Bund erhöht Schneegefahr: Winterwetter sorgt für Verkehrsbehinderungen
Laut dem Bundesamt für Meteorologie sinkt die Schneefallgrenze im Laufe des Tages in Teilen der Schweiz auf 500 bis 700 Meter. Am Mittag wurde die Gefahrenstufe in Teilen der Schweiz auf die zweithöchste Stufe angehoben. In weiten Teilen gilt zudem erhebliche Gefahr.
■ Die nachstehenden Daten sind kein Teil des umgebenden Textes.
-- pv_equiv track=rewrite | github.com/frnkthtnk101/CS-536 | CG_hw3/FrancosSub/CG_hw3.py | create_sphere
-- ===== SOURCE A (Python) =====
-- def create_sphere(radius, input_file, results_file_column_length):
--     '''
--     used to create a sphere in the file
--     requirement 3 the controll points are rep by spheres
--     '''
--     results_file_column_length_lth_zero = results_file_column_length < 0
--     if results_file_column_length_lth_zero:
--         return ''
--     string_builder = 'Separator {LightModel {model PHONG}Material {	diffuseColor 1.0 1.0 1.0}'
--     string_builder += 'Transform {translation\r\n'
--     string_builder += '{0}  {1}  {2}\r\n' \
--     .format(input_file[results_file_column_length][0],
--             input_file[results_file_column_length][1],
--             input_file[results_file_column_length][2])
--     string_builder += '}}Sphere {{	radius {0} }}}}\r\n'.format(radius)
--     return string_builder + create_sphere(radius, input_file, results_file_column_length - 1)
-- ===== SOURCE B (Python) =====
-- def _block(radius, row):
--     return ('Separator {LightModel {model PHONG}Material {\tdiffuseColor 1.0 1.0 1.0}'
--             'Transform {translation\r\n'
--             + str(row[0]) + '  ' + str(row[1]) + '  ' + str(row[2]) + '\r\n'
--             + '}Sphere {\tradius ' + str(radius) + ' }}\r\n')
--
-- def create_sphere(radius, input_file, results_file_column_length):
--     if results_file_column_length < 0:
--         return ''
--     blocks = [_block(radius, input_file[i]) for i in range(results_file_column_length + 1)]
--     return ''.join(reversed(blocks))
-- ===== Notes on version B (the rewrite author's own statement) =====
-- stated objective: simpler
-- what changed: Replaced the tail-building recursion with an iterative version: build the per-point blocks with a list comprehension over increasing indices 0..n, then join them in reversed order; the block text is assembled by plain concatenation in a helper instead of chained format calls.
import Mathlib
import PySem

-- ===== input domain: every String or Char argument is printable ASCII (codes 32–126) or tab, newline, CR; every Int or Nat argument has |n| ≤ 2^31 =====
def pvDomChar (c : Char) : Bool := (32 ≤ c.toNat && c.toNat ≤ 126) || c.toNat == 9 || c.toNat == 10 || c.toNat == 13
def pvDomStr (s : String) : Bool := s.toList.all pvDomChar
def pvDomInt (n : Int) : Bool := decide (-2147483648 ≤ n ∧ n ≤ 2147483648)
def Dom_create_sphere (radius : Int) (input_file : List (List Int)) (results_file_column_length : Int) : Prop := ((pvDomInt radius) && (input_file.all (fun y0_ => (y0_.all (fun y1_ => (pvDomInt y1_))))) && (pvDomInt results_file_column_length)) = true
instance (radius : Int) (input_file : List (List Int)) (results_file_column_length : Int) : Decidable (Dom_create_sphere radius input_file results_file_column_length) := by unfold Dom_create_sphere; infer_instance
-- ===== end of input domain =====

-- B replaces A's recursion by a list comprehension over increasing indices joined in reversed order (objective: simpler).

-- ===== PORT A =====
-- literal transliteration of A's recursion; out-of-range indexing (where Python raises
-- IndexError) is excluded by Pre_create_sphere, so the `.getD` defaults are never reached inside Pre_.
def create_sphere (radius : Int) (input_file : List (List Int)) (results_file_column_length : Int) : String :=
  if h : results_file_column_length < 0 then "" else
    let row := (PySem.List.pyGet? input_file results_file_column_length).getD []
    let string_builder := "Separator {LightModel {model PHONG}Material {\tdiffuseColor 1.0 1.0 1.0}"
    let string_builder := string_builder ++ "Transform {translation\r\n"
    let string_builder := string_builder ++
      PySem.Int.toStr ((PySem.List.pyGet? row 0).getD 0) ++ "  " ++
      PySem.Int.toStr ((PySem.List.pyGet? row 1).getD 0) ++ "  " ++
      PySem.Int.toStr ((PySem.List.pyGet? row 2).getD 0) ++ "\r\n"
    let string_builder := string_builder ++ "}Sphere {\tradius " ++ PySem.Int.toStr radius ++ " }}\r\n"
    string_builder ++ create_sphere radius input_file (results_file_column_length - 1)
termination_by (results_file_column_length + 1).toNat
decreasing_by simp only [not_lt] at h; omega

-- ===== PORT B =====
-- helper _block of Source B
def pvBlock (radius : Int) (row : List Int) : String :=
  "Separator {LightModel {model PHONG}Material {\tdiffuseColor 1.0 1.0 1.0}" ++
  "Transform {translation\r\n" ++
  PySem.Int.toStr ((PySem.List.pyGet? row 0).getD 0) ++ "  " ++
  PySem.Int.toStr ((PySem.List.pyGet? row 1).getD 0) ++ "  " ++
  PySem.Int.toStr ((PySem.List.pyGet? row 2).getD 0) ++ "\r\n" ++
  "}Sphere {\tradius " ++ PySem.Int.toStr radius ++ " }}\r\n"

def create_sphere_alt (radius : Int) (input_file : List (List Int)) (results_file_column_length : Int) : String :=
  if results_file_column_length < 0 then "" else
    let blocks := (PySem.List.pyRange 0 (results_file_column_length + 1) 1).map
      (fun i => pvBlock radius ((PySem.List.pyGet? input_file i).getD []))
    String.join blocks.reverse

-- ===== PRECONDITION & SPEC =====
-- Pre_ excludes exactly the inputs where Python A raises IndexError: a nonnegative
-- requested index beyond the list, or a row among the used ones with fewer than 3 entries.
def Pre_create_sphere (radius : Int) (input_file : List (List Int)) (results_file_column_length : Int) : Prop :=
  results_file_column_length < 0 ∨
    (results_file_column_length < input_file.length ∧
      ∀ row ∈ input_file.take (results_file_column_length.toNat + 1), 3 ≤ row.length)
instance (radius : Int) (input_file : List (List Int)) (results_file_column_length : Int) : Decidable (Pre_create_sphere radius input_file results_file_column_length) := by unfold Pre_create_sphere; infer_instance

def pvWitness_create_sphere : Int × List (List Int) × Int := (2, [[1, 2, 3], [4, 5, 6]], 1)

def Spec_create_sphere (radius : Int) (input_file : List (List Int)) (results_file_column_length : Int) (out : String) : Prop := out = create_sphere_alt radius input_file results_file_column_length
instance (radius : Int) (input_file : List (List Int)) (results_file_column_length : Int) (out : String) : Decidable (Spec_create_sphere radius input_file results_file_column_length out) := by unfold Spec_create_sphere; infer_instance

-- ===== CLAIM (what is proved, stated in full; the proofs are below) =====
def Claim_equal_create_sphere : Prop := ∀ (radius : Int) (input_file : List (List Int)) (results_file_column_length : Int), Dom_create_sphere radius input_file results_file_column_length → Pre_create_sphere radius input_file results_file_column_length → Spec_create_sphere radius input_file results_file_column_length (create_sphere radius input_file results_file_column_length)

-- ===== LEMMAS AND PROOFS =====

-- the ports agree on ALL inputs (both are total with the same defaults), so Pre_ is not needed here
lemma create_sphere_neg (radius : Int) (input_file : List (List Int)) (n : Int) (h : n < 0) :
    create_sphere radius input_file n = "" := by
  rw [create_sphere.eq_def]; simp [h]

lemma foldl_append_init (l : List String) (s : String) :
    l.foldl (fun r x => r ++ x) s = s ++ l.foldl (fun r x => r ++ x) "" := by
  induction l generalizing s with
  | nil => simp
  | cons x t ih => simp only [List.foldl_cons]; rw [ih (s ++ x), ih ("" ++ x)]
                   simp [String.append_assoc]

lemma alt_step (radius : Int) (input_file : List (List Int)) (n : Int) (h : 0 ≤ n) :
    create_sphere_alt radius input_file n
      = pvBlock radius ((PySem.List.pyGet? input_file n).getD [])
        ++ create_sphere_alt radius input_file (n - 1) := by
  unfold create_sphere_alt
  rw [if_neg (by omega : ¬ n < 0)]
  rw [PySem.List.pyRange_one_succ_right (a := 0) (b := n) h]
  by_cases h1 : n - 1 < 0
  · have hn : n = 0 := by omega
    subst hn
    rw [if_pos h1, PySem.List.pyRange_one_eq_nil (le_refl 0)]
    simp [String.join]
  · rw [if_neg h1]
    have h2 : n - 1 + 1 = n := by ring
    rw [h2]
    simp only [List.map_append, List.map_cons, List.map_nil, List.reverse_append,
      List.reverse_cons, List.reverse_nil, List.nil_append, List.singleton_append,
      String.join, List.foldl_cons]
    rw [foldl_append_init]
    simp

lemma create_sphere_eq_alt (radius : Int) (input_file : List (List Int)) :
    ∀ (k : Nat), create_sphere radius input_file (k : Int) = create_sphere_alt radius input_file (k : Int) := by
  intro k
  induction k with
  | zero =>
      simp only [Nat.cast_zero]
      rw [create_sphere.eq_def]
      rw [alt_step radius input_file 0 (le_refl 0)]
      simp [pvBlock, String.append_assoc,
        create_sphere_neg radius input_file (-1) (by norm_num),
        create_sphere_alt]
  | succ m ih =>
      rw [create_sphere.eq_def]
      rw [dif_neg (by push_cast; omega : ¬ (((m + 1 : Nat) : Int) < 0))]
      have hm : ((m + 1 : Nat) : Int) - 1 = (m : Int) := by push_cast; ring
      rw [alt_step radius input_file ((m + 1 : Nat) : Int) (by positivity)]
      rw [hm, ih]
      simp [pvBlock, String.append_assoc]

-- ===== VERDICT (by name: the statement is the Claim_ definition above) =====
theorem create_sphere_spec : Claim_equal_create_sphere := by
  intro radius input_file n _ _
  unfold Spec_create_sphere
  by_cases h : n < 0
  · rw [create_sphere.eq_def, create_sphere_alt]; simp [h]
  · have : n = ((n.toNat : Nat) : Int) := by omega
    rw [this]
    exact create_sphere_eq_alt radius input_file n.toNat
Auch die Lawinengefahr ist in vielen Kantonen erheblich. Und auch auf den Strassen macht sich der Wintereinbruch bemerkbar. Die Autobahn A9 war am frühen Morgen wegen Schneefalls auf Höhe des Simplon-Passes für Anhängerzüge und Sattelschlepper bis auf Weiteres in beide Richtungen gesperrt, wie der Touring Club Schweiz auf seiner Webseite schrieb. Für den Schwerverkehr war demnach auch die A13 zwischen Thusis-Süd und der Verzweigung Bellinzona-Nord in beide Richtungen gesperrt.
In den Alpentälern gibt es nach Angaben des Bundesamts für Meteorologie und Klimatologie (Meteoschweiz) voraussichtlich meist Schnee bis zum Talboden.
Bis am Sonntagmorgen dürfte es oberhalb von 1000 Metern in den zentralen Alpen 30 bis 70 Zentimeter Neuschnee und oberhalb von 600 Metern 10 bis 30 Zentimeter Neuschnee geben, wie Meteoschweiz auf seiner Webseite schrieb.